Eliot’s Crisis of Meaning
As Budd Hopkins suggests in an article linked in the preceding section, Eliot’s “Waste Land” has the formal structure of a collage. We encounter an extraordinary variety of language, fragments from classical literature, scraps of popular songs, bits from overheard conversations. These are piled together, apparently at random, in a way that suggests the breakdown of cultural coherence. As the final lines comment, “These fragments I have shored against my ruins.” This lack of structure forces the reader into a role ordinarily assumed by the author: that of making meaning.
Reading: T.S. Eliot, The Waste Land (link). Note: you may find it valuable to listen to Eliot’s poem read by professional actors Jeremy Irons and Eileen Atkins: YouTube. They bring to life the very different “voices” that form the patchwork of Eliot’s poem.

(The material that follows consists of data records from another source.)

-- pv_equiv track=rewrite | github.com/ygina/sidekick | rs-montgomery-multiplication-demo/src/crt.py | gcd_from_factors
-- ===== SOURCE A (Python) =====
-- def gcd_from_factors(a, b):
--     gcd = 1
--     factors = []
--     for af, bf in zip(a, b):
--         mf = af if af[1] <= bf[1] else bf
--         factors.append(mf)
--         gcd *= mf[0]**mf[1]
--     return gcd, factors
-- ===== SOURCE B (Python) =====
-- # Recursive: recurse on the heads, cons the chosen factor, multiply on the way back.
-- def gcd_from_factors(a, b):
--     if not a or not b:
--         return 1, []
--     (p, e), (q, f) = a[0], b[0]
--     mf = (p, e) if e <= f else (q, f)
--     g, rest = gcd_from_factors(a[1:], b[1:])
--     return mf[0] ** mf[1] * g, [mf] + rest
-- ===== Notes on version B (the rewrite author's own statement) =====
-- stated objective: alternative
-- what changed: B replaces A's iterative fold (left-to-right product, appending to an accumulator list) by structural recursion on the two lists that conses each chosen factor and multiplies the prime powers right-to-left on the way back out of the recursion; Pre_ excludes negative selected exponents, where Python's ** leaves int.
-- outside the precondition, e.g. on gcd_from_factors([(2, -1)], [(2, 3)]): A returns (0.5, [(2, -1)]), B returns (0.5, [(2, -1)])
import Mathlib
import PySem

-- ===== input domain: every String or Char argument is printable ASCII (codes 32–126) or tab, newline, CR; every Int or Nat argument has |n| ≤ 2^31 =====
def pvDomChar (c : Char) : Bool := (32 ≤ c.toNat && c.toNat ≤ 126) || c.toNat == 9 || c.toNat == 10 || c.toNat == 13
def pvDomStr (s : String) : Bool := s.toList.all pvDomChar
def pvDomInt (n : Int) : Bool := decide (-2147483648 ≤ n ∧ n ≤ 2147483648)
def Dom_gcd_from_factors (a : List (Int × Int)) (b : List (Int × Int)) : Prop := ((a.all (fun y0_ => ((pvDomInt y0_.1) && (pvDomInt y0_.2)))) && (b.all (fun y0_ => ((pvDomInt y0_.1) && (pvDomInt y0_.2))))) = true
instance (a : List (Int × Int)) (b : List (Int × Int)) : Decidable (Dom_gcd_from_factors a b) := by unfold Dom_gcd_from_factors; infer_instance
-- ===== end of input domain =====

-- B replaces A's iterative fold by structural recursion on the two lists,
-- consing the chosen factor and multiplying right-to-left on the way back.

-- ===== PORT A =====
-- A: one loop over zip(a,b) accumulating (gcd, factors) together, left to right.
def gcd_from_factors (a : List (Int × Int)) (b : List (Int × Int)) : Int × (List (Int × Int)) :=
  let r := (List.zip a b).foldl
    (fun (s : Int × List (Int × Int)) p =>
      let mf := if p.1.2 ≤ p.2.2 then p.1 else p.2
      (s.1 * mf.1 ^ mf.2.toNat, s.2 ++ [mf]))
    (1, [])
  (r.1, r.2)

-- ===== PORT B =====
-- B: recursion on the heads; cons the chosen factor, multiply on return.
def gcd_from_factors_alt (a : List (Int × Int)) (b : List (Int × Int)) : Int × (List (Int × Int)) :=
  match a, b with
  | (p, e) :: ta, (q, f) :: tb =>
    let mf := if e ≤ f then (p, e) else (q, f)
    let r := gcd_from_factors_alt ta tb
    (mf.1 ^ mf.2.toNat * r.1, mf :: r.2)
  | _, _ => (1, [])

-- ===== PRECONDITION & SPEC =====
-- Pre_ excludes pairs whose selected exponent is negative: there Python's '**'
-- yields a float (or raises ZeroDivisionError for base 0), not an int.
def Pre_gcd_from_factors (a : List (Int × Int)) (b : List (Int × Int)) : Prop :=
  ((List.zip a b).all (fun p => decide (0 ≤ min p.1.2 p.2.2))) = true
instance (a : List (Int × Int)) (b : List (Int × Int)) : Decidable (Pre_gcd_from_factors a b) := by unfold Pre_gcd_from_factors; infer_instance
def pvWitness_gcd_from_factors : (List (Int × Int)) × (List (Int × Int)) := ([(2, 3), (3, 1)], [(2, 1), (3, 2)])

def Spec_gcd_from_factors (a : List (Int × Int)) (b : List (Int × Int)) (out : Int × (List (Int × Int))) : Prop := out = gcd_from_factors_alt a b
instance (a : List (Int × Int)) (b : List (Int × Int)) (out : Int × (List (Int × Int))) : Decidable (Spec_gcd_from_factors a b out) := by unfold Spec_gcd_from_factors; infer_instance

-- ===== CLAIM =====
def Claim_equal_gcd_from_factors : Prop := ∀ (a : List (Int × Int)) (b : List (Int × Int)), Dom_gcd_from_factors a b → Pre_gcd_from_factors a b → Spec_gcd_from_factors a b (gcd_from_factors a b)

-- ===== LEMMAS AND PROOFS =====
-- A's fused left fold, from any start state, equals B's recursive result
-- (product commuted to the left factor, factors appended).
theorem pv_fused_fold (a b : List (Int × Int)) (g : Int) (fs : List (Int × Int)) :
    (List.zip a b).foldl
      (fun (s : Int × List (Int × Int)) p =>
        let mf := if p.1.2 ≤ p.2.2 then p.1 else p.2
        (s.1 * mf.1 ^ mf.2.toNat, s.2 ++ [mf])) (g, fs)
    = (g * (gcd_from_factors_alt a b).1, fs ++ (gcd_from_factors_alt a b).2) := by
  induction a generalizing b g fs with
  | nil => simp [gcd_from_factors_alt]
  | cons h t ih =>
    cases b with
    | nil => simp [gcd_from_factors_alt]
    | cons h' t' =>
      simp only [List.zip_cons_cons, List.foldl_cons, gcd_from_factors_alt, ih]
      obtain ⟨p, e⟩ := h; obtain ⟨q, f⟩ := h'
      by_cases hef : e ≤ f <;> simp [hef, mul_comm, mul_left_comm]

-- ===== VERDICT =====
theorem gcd_from_factors_spec : Claim_equal_gcd_from_factors := by
  intro a b _ _
  unfold Spec_gcd_from_factors gcd_from_factors
  simp [pv_fused_fold]
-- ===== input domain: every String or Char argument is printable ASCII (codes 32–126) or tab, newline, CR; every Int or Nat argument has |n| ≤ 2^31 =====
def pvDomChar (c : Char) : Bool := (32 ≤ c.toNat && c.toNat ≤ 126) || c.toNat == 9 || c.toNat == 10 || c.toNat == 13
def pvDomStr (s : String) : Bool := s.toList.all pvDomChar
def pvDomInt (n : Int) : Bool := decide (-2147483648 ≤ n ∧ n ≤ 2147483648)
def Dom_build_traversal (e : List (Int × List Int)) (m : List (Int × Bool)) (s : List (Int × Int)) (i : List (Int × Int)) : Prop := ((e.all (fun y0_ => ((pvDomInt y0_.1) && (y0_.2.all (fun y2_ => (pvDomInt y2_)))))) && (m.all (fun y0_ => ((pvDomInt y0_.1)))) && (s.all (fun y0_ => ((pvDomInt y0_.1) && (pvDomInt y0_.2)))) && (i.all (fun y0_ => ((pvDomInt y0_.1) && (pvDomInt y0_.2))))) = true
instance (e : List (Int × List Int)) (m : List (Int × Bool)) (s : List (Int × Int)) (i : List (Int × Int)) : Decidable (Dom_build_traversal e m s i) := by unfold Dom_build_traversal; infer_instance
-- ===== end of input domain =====

-- B replaces A's one-big-while-loop stack machine by a recursive DFS (alternative decomposition,
-- same O(V+E) cost); equivalence is about the RETURN value (both Pythons mutate e/m/s/i alike).

-- ===== PORT A =====
-- Hand port of Python dict access for the dicts used here (first-match lookup; assignment
-- overwrites the first matching key in place, appends a new key at the end) — exact for the
-- unique-key association lists that represent Python dicts.
def alGet? {α : Type} : List (Int × α) → Int → Option α
  | [], _ => none
  | (k, v) :: t, x => if k == x then some v else alGet? t x

def alGetD {α : Type} (d : List (Int × α)) (k : Int) (dflt : α) : α := (alGet? d k).getD dflt

def alSet {α : Type} : List (Int × α) → Int → α → List (Int × α)
  | [], k, v => [(k, v)]
  | (k', v') :: t, k, v => if k' == k then (k, v) :: t else (k', v') :: alSet t k v

-- total number of edges still stored in e (termination measure of both ports)
def esizeAL (e : List (Int × List Int)) : Nat := (e.map (fun q => q.2.length)).sum

-- `e[cur].pop()` strictly shrinks the stored edge count (cited by the ports' termination proofs)
theorem esize_alSet_dropLast_lt (e : List (Int × List Int)) (k : Int)
    (h : alGetD e k [] ≠ []) :
    esizeAL (alSet e k (alGetD e k []).dropLast) < esizeAL e := by
  induction e with
  | nil => simp [alGetD, alGet?] at h
  | cons q t ih =>
    obtain ⟨k', v⟩ := q
    by_cases hk : k' == k
    · have hv : alGetD ((k', v) :: t) k [] = v := by simp [alGetD, alGet?, hk]
      rw [hv] at h ⊢
      have hvlen : v.dropLast.length < v.length := by
        cases v with
        | nil => simp at h
        | cons a b => simp
      simp only [alSet, hk, if_pos]
      simpa [esizeAL] using hvlen
    · have hv : alGetD ((k', v) :: t) k [] = alGetD t k [] := by
        simp [alGetD, alGet?, hk]
      rw [hv] at h ⊢
      have := ih h
      simp only [alSet, hk]
      simpa [esizeAL] using this

-- literal transliteration of A's while loop (stack, e, m, s, i, p, j, r are A's variables)
def aLoop (stack : List Int) (e : List (Int × List Int)) (m : List (Int × Bool))
    (s i p : List (Int × Int)) (j : Int) (r : List Int) :
    List Int × List (Int × Int) × List (Int × Int) :=
  match stack with
  | [] => (r, s, i)
  | cur :: rest =>
    let marked := alGetD m cur false
    let m1 := if marked then m else alSet m cur true
    let j1 := if marked then j else j + 1
    let r1 := if marked then r else r ++ [cur]
    let i1 := if marked then i else alSet i cur (j + 1)
    let e0 := alGetD e cur []
    if he : e0 = [] then
      -- leaf branch (`if e[cur]:` false)
      let sv := alGetD s cur 0 + 1
      let s1 := alSet s cur sv
      let s2 :=
        match alGet? p cur with
        | some pl => if pl ≠ 0 then alSet s1 pl (alGetD s1 pl 0 + alGetD s1 cur 0) else s1
        | none => s1
      aLoop rest e m1 s2 i1 p j1 r1
    else
      -- `child = e[cur].pop()`
      let child := e0.getLast he
      let e1 := alSet e cur e0.dropLast
      if alGetD m1 child false then aLoop (cur :: rest) e1 m1 s i1 p j1 r1
      else aLoop (child :: cur :: rest) e1 m1 s i1 (alSet p child cur) j1 r1
  termination_by (esizeAL e, stack.length)
  decreasing_by
  · exact Prod.Lex.right _ (by simp)
  · exact Prod.Lex.left _ _ (esize_alSet_dropLast_lt e cur he)
  · exact Prod.Lex.left _ _ (esize_alSet_dropLast_lt e cur he)

def build_traversal (e : List (Int × List Int)) (m : List (Int × Bool)) (s : List (Int × Int)) (i : List (Int × Int)) : List Int × (List (Int × Int)) × (List (Int × Int)) :=
  aLoop [0] e m s i [] (-1) []

-- ===== PORT B =====
-- the mutated program state of B (e, m, s, i, p as dicts, c the counter, r the order list)
structure BSt where
  e : List (Int × List Int)
  m : List (Int × Bool)
  s : List (Int × Int)
  i : List (Int × Int)
  p : List (Int × Int)
  c : Int
  r : List Int
deriving Repr, DecidableEq

-- dfs's entry: `if not m[u]: m[u]=True; i[u]=c; c+=1; r.append(u)`
def markIf (u : Int) (st : BSt) : BSt :=
  if alGetD st.m u false then st
  else { st with m := alSet st.m u true, i := alSet st.i u st.c, c := st.c + 1, r := st.r ++ [u] }

-- dfs's exit: `s[u] += 1; if u in p and p[u]: s[p[u]] += s[u]`
def finishS (u : Int) (st : BSt) : BSt :=
  let sv := alGetD st.s u 0 + 1
  let s1 := alSet st.s u sv
  let s2 :=
    match alGet? st.p u with
    | some pl => if pl ≠ 0 then alSet s1 pl (alGetD s1 pl 0 + alGetD s1 u 0) else s1
    | none => s1
  { st with s := s2 }

-- dfs(u) and its child-draining while loop; fuel is only a structural totality guard
-- (2*esizeAL e + 2 is always enough, as the equivalence proof shows)
mutual
def dfsB : Nat → Int → BSt → BSt
  | 0, _, st => st
  | fuel + 1, u, st => finishS u (drainB fuel u (markIf u st))

def drainB : Nat → Int → BSt → BSt
  | 0, _, st => st
  | fuel + 1, u, st =>
    let e0 := alGetD st.e u []
    if he : e0 = [] then st
    else
      let st1 := { st with e := alSet st.e u e0.dropLast }
      let child := e0.getLast he
      if alGetD st1.m child false then drainB fuel u st1
      else drainB fuel u (dfsB fuel child { st1 with p := alSet st1.p child u })
end

def build_traversal_alt (e : List (Int × List Int)) (m : List (Int × Bool)) (s : List (Int × Int)) (i : List (Int × Int)) : List Int × (List (Int × Int)) × (List (Int × Int)) :=
  let st := dfsB (2 * esizeAL e + 2) 0 ⟨e, m, s, i, [], 0, []⟩
  (st.r, st.s, st.i)
-- the inner fold of expandB, processed prefix by prefix
theorem expandB_fold (rd : List (String × List String)) (items : List String)
    (hA : ∀ k ∈ pvRF rd items, k ∉ pvReach rd k) (fuel : Nat)
    (ih : ∀ y memo, y ∈ pvRF rd items → pvIsKey rd y = true → BndB rd fuel y →
      MemoOK rd memo → ∀ n, fuel = n + 1 →
      (expandB rd n y memo).1 = getA rd rd.length [y] ∧ MemoOK rd (expandB rd n y memo).2)
    (x : String) :
    ∀ (l : List String) (acc0 : List (String × String))
      (m0 : PySem.Dict String (List (String × String))),
      (∀ ing ∈ l, BndB rd fuel ing) → (∀ ing ∈ l, ing ∈ pvRF rd items) → MemoOK rd m0 →
      (l.foldl (fun acc ing =>
        let acc1 := (acc.1 ++ [(ing, x)], acc.2)
        if pvIsKey rd ing then
          match fuel with
          | 0 => acc1
          | n + 1 =>
            let e := expandB rd n ing acc1.2
            (acc1.1 ++ e.1, e.2)
        else acc1) (acc0, m0)).1
        = acc0 ++ l.flatMap (fun ing => (ing, x) :: getA rd rd.length [ing]) ∧
      MemoOK rd ((l.foldl (fun acc ing =>
        let acc1 := (acc.1 ++ [(ing, x)], acc.2)
        if pvIsKey rd ing then
          match fuel with
          | 0 => acc1
          | n + 1 =>
            let e := expandB rd n ing acc1.2
            (acc1.1 ++ e.1, e.2)
        else acc1) (acc0, m0)).2) := by
  intro l
  induction l with
  | nil => intro acc0 m0 _ _ hm0; simp [hm0]
  | cons ing rest ihl =>
    intro acc0 m0 hbnd hrf hm0
    simp only [List.foldl_cons]
    by_cases hk : pvIsKey rd ing = true
    · rw [if_pos hk]
      cases fuel with
      | zero =>
        have := hbnd ing (List.mem_cons_self)
        rw [show BndB rd 0 ing = (pvIsKey rd ing = false) from rfl] at this
        rw [hk] at this
        exact absurd this (by simp)
      | succ n =>
        have hbi : BndB rd (n + 1) ing := hbnd ing List.mem_cons_self
        obtain ⟨he1, he2⟩ :=
          ih ing m0 (hrf ing List.mem_cons_self) hk hbi hm0 n rfl
        have := ihl (acc0 ++ [(ing, x)] ++ (expandB rd n ing m0).1)
          (expandB rd n ing m0).2 (fun y hy => hbnd y (List.mem_cons_of_mem _ hy))
          (fun y hy => hrf y (List.mem_cons_of_mem _ hy)) he2
        simp only at this ⊢
        rw [he1] at this
        rw [he1]
        refine ⟨?_, this.2⟩
        rw [this.1]
        simp
    · rw [if_neg hk]
      rw [Bool.not_eq_true] at hk
      have := ihl (acc0 ++ [(ing, x)]) m0
        (fun y hy => hbnd y (List.mem_cons_of_mem _ hy))
        (fun y hy => hrf y (List.mem_cons_of_mem _ hy)) hm0
      simp only at this ⊢
      refine ⟨?_, this.2⟩
      rw [this.1]
      simp [List.flatMap_cons, cfix_nonkey rd hk]

theorem expandB_correct (rd : List (String × List String)) (items : List String)
    (hA : ∀ k ∈ pvRF rd items, k ∉ pvReach rd k) :
    ∀ (fuel : Nat) (x : String) (memo : PySem.Dict String (List (String × String))),
      x ∈ pvRF rd items → pvIsKey rd x = true → BndB rd (fuel + 1) x → MemoOK rd memo →
      (expandB rd fuel x memo).1 = getA rd rd.length [x] ∧
      MemoOK rd (expandB rd fuel x memo).2 := by
  intro fuel
  induction fuel with
  | zero =>
    intro x memo hxRF hx hb hm
    rw [expandB]
    cases hg : memo.get? x with
    | some ps => exact ⟨hm x ps hg, hm⟩
    | none =>
      simp only
      have hfold := expandB_fold rd items hA 0
        (fun y memo hyRF hy hb0 _ n hn => by cases hn) x
        ((pvLook rd x).getD []) [] memo
        (by intro ing hing; exact hb ing hing)
        (by intro ing hing; exact rf_closed rd items hxRF hing) hm
      simp only at hfold
      constructor
      · rw [hfold.1, cfix_key rd items hA hxRF hx]
        simp [pvSuccs]
      · apply memoOK_insert rd hfold.2
        rw [hfold.1, cfix_key rd items hA hxRF hx]
        simp [pvSuccs]
  | succ n ihn =>
    intro x memo hxRF hx hb hm
    rw [expandB]
    cases hg : memo.get? x with
    | some ps => exact ⟨hm x ps hg, hm⟩
    | none =>
      simp only
      have hfold := expandB_fold rd items hA (n + 1)
        (fun y memo hyRF hy hby hmy m hm' => by
          cases hm'
          exact ihn y memo hyRF hy hby hmy) x
        ((pvLook rd x).getD []) [] memo
        (by intro ing hing; exact hb ing hing)
        (by intro ing hing; exact rf_closed rd items hxRF hing) hm
      simp only at hfold
      constructor
      · rw [hfold.1, cfix_key rd items hA hxRF hx]
        simp [pvSuccs]
      · apply memoOK_insert rd hfold.2
        rw [hfold.1, cfix_key rd items hA hxRF hx]
        simp [pvSuccs]

theorem getA_cons_split (rd : List (String × List String)) (fuel : Nat)
    (item : String) (rest : List String) (hk : pvIsKey rd item = true) :
    getA rd fuel (item :: rest) = getA rd fuel [item] ++ getA rd fuel rest := by
  obtain ⟨ings, hl⟩ := look_eq_some_of_key rd item hk
  conv_lhs => rw [getA]
  rw [hl]
  conv_rhs => rw [getA]
  rw [hl, getA_nil]
  simp
-- ===== CLAIM (what is proved, stated in full; the proofs are below) =====
def Claim_equal_leftMostColumnWithOneEfficient : Prop := ∀ (binaryMatrix : List (List Int)), Dom_leftMostColumnWithOneEfficient binaryMatrix → Pre_leftMostColumnWithOneEfficient binaryMatrix → Spec_leftMostColumnWithOneEfficient binaryMatrix (leftMostColumnWithOneEfficient binaryMatrix)

-- ===== LEMMAS AND PROOFS =====

-- A's per-row body, as a function (proof-side helper)
def pvFirstOne (cols : Nat) (row : List Int) : Nat :=
  if row.getD (pvBS row 0 (cols - 1)) 0 == 1 then pvBS row 0 (cols - 1) else cols

-- the binary search stays within [lo, max lo hi]
theorem pvBS_le (row : List Int) :
    ∀ n lo hi, hi - lo ≤ n → pvBS row lo hi ≤ max lo hi := by
  intro n
  induction n with
  | zero =>
    intro lo hi hfuel
    rw [pvBS]
    have h : ¬ lo < hi := by omega
    simp only [h, dif_neg, not_false_iff]
    omega
  | succ n ih =>
    intro lo hi hfuel
    rw [pvBS]
    by_cases h : lo < hi
    · simp only [h, dif_pos]
      by_cases hz : (row.getD ((lo + hi) / 2) 0 == 0) = true
      · simp only [hz, if_true]
        have := ih ((lo + hi) / 2 + 1) hi (by omega)
        omega
      · have hz' : (row.getD ((lo + hi) / 2) 0 == 0) = false := by simpa using hz
        simp only [hz', Bool.false_eq_true, if_false]
        have := ih lo ((lo + hi) / 2) (by omega)
        omega
    · simp only [h, dif_neg, not_false_iff]
      omega

-- the per-row result of A is at most cols
theorem pvFirstOne_le (cols : Nat) (row : List Int) : pvFirstOne cols row ≤ cols := by
  have h := pvBS_le row (cols - 1) 0 (cols - 1) (by omega)
  unfold pvFirstOne
  split_ifs with hone
  · omega
  · omega

-- A's row loop is the fold of `min · pvFirstOne` over the remaining rows
theorem pvALoop_eq (bm : List (List Int)) (cols : Nat) :
    ∀ n r lm, bm.length - r ≤ n → lm ≤ cols →
      pvALoop bm bm.length cols r lm =
        (bm.drop r).foldl (fun m row => min m (pvFirstOne cols row)) lm := by
  intro n
  induction n with
  | zero =>
    intro r lm hfuel hlm
    have hr : ¬ r < bm.length := by omega
    rw [pvALoop]
    simp only [hr, dif_neg, not_false_iff]
    rw [List.drop_eq_nil_of_le (by omega), List.foldl_nil]
  | succ n ih =>
    intro r lm hfuel hlm
    rw [pvALoop]
    by_cases hr : r < bm.length
    · simp only [hr, dif_pos]
      have hdrop : bm.drop r = bm[r] :: bm.drop (r + 1) := List.drop_eq_getElem_cons hr
      have hget : bm.getD r [] = bm[r] := List.getD_eq_getElem _ _ hr
      have hstep : (if (bm.getD r []).getD (pvBS (bm.getD r []) 0 (cols - 1)) 0 == 1
            then min lm (pvBS (bm.getD r []) 0 (cols - 1)) else lm)
          = min lm (pvFirstOne cols bm[r]) := by
        rw [hget]
        unfold pvFirstOne
        by_cases hone : (bm[r].getD (pvBS bm[r] 0 (cols - 1)) 0 == 1) = true
        · simp only [hone, if_true]
        · have hone' : (bm[r].getD (pvBS bm[r] 0 (cols - 1)) 0 == 1) = false := by simpa using hone
          simp only [hone', Bool.false_eq_true, if_false]
          omega
      rw [hstep, ih (r + 1) (min lm (pvFirstOne cols bm[r]))
            (by omega) (by have := pvFirstOne_le cols bm[r]; omega),
          hdrop, List.foldl_cons]
    · simp only [hr, dif_neg, not_false_iff]
      rw [List.drop_eq_nil_of_le (by omega), List.foldl_nil]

Writing: Respond to ONE of the following prompts. Keep your response short, posting as a reply under the appropriate heading in the comments section:
- An American living in Europe (mostly London), Eliot was likely struck by the rigid class hierarchies of the old world. Where does class enter into The Waste Land?
- Early in the poem Eliot references the loss of life in World War 1. Quote a key moment and comment as to how the poem contextualizes the war.
- Having plundered Western European myth and literature, in the final section Eliot turns to Hindu scripture: Da, Datta, Dayadhvam, Damyata. How is this similar to or different from the Orientalism we witnessed at the Royal Pavilion in Brighton, dating a century before Eliot’s poem?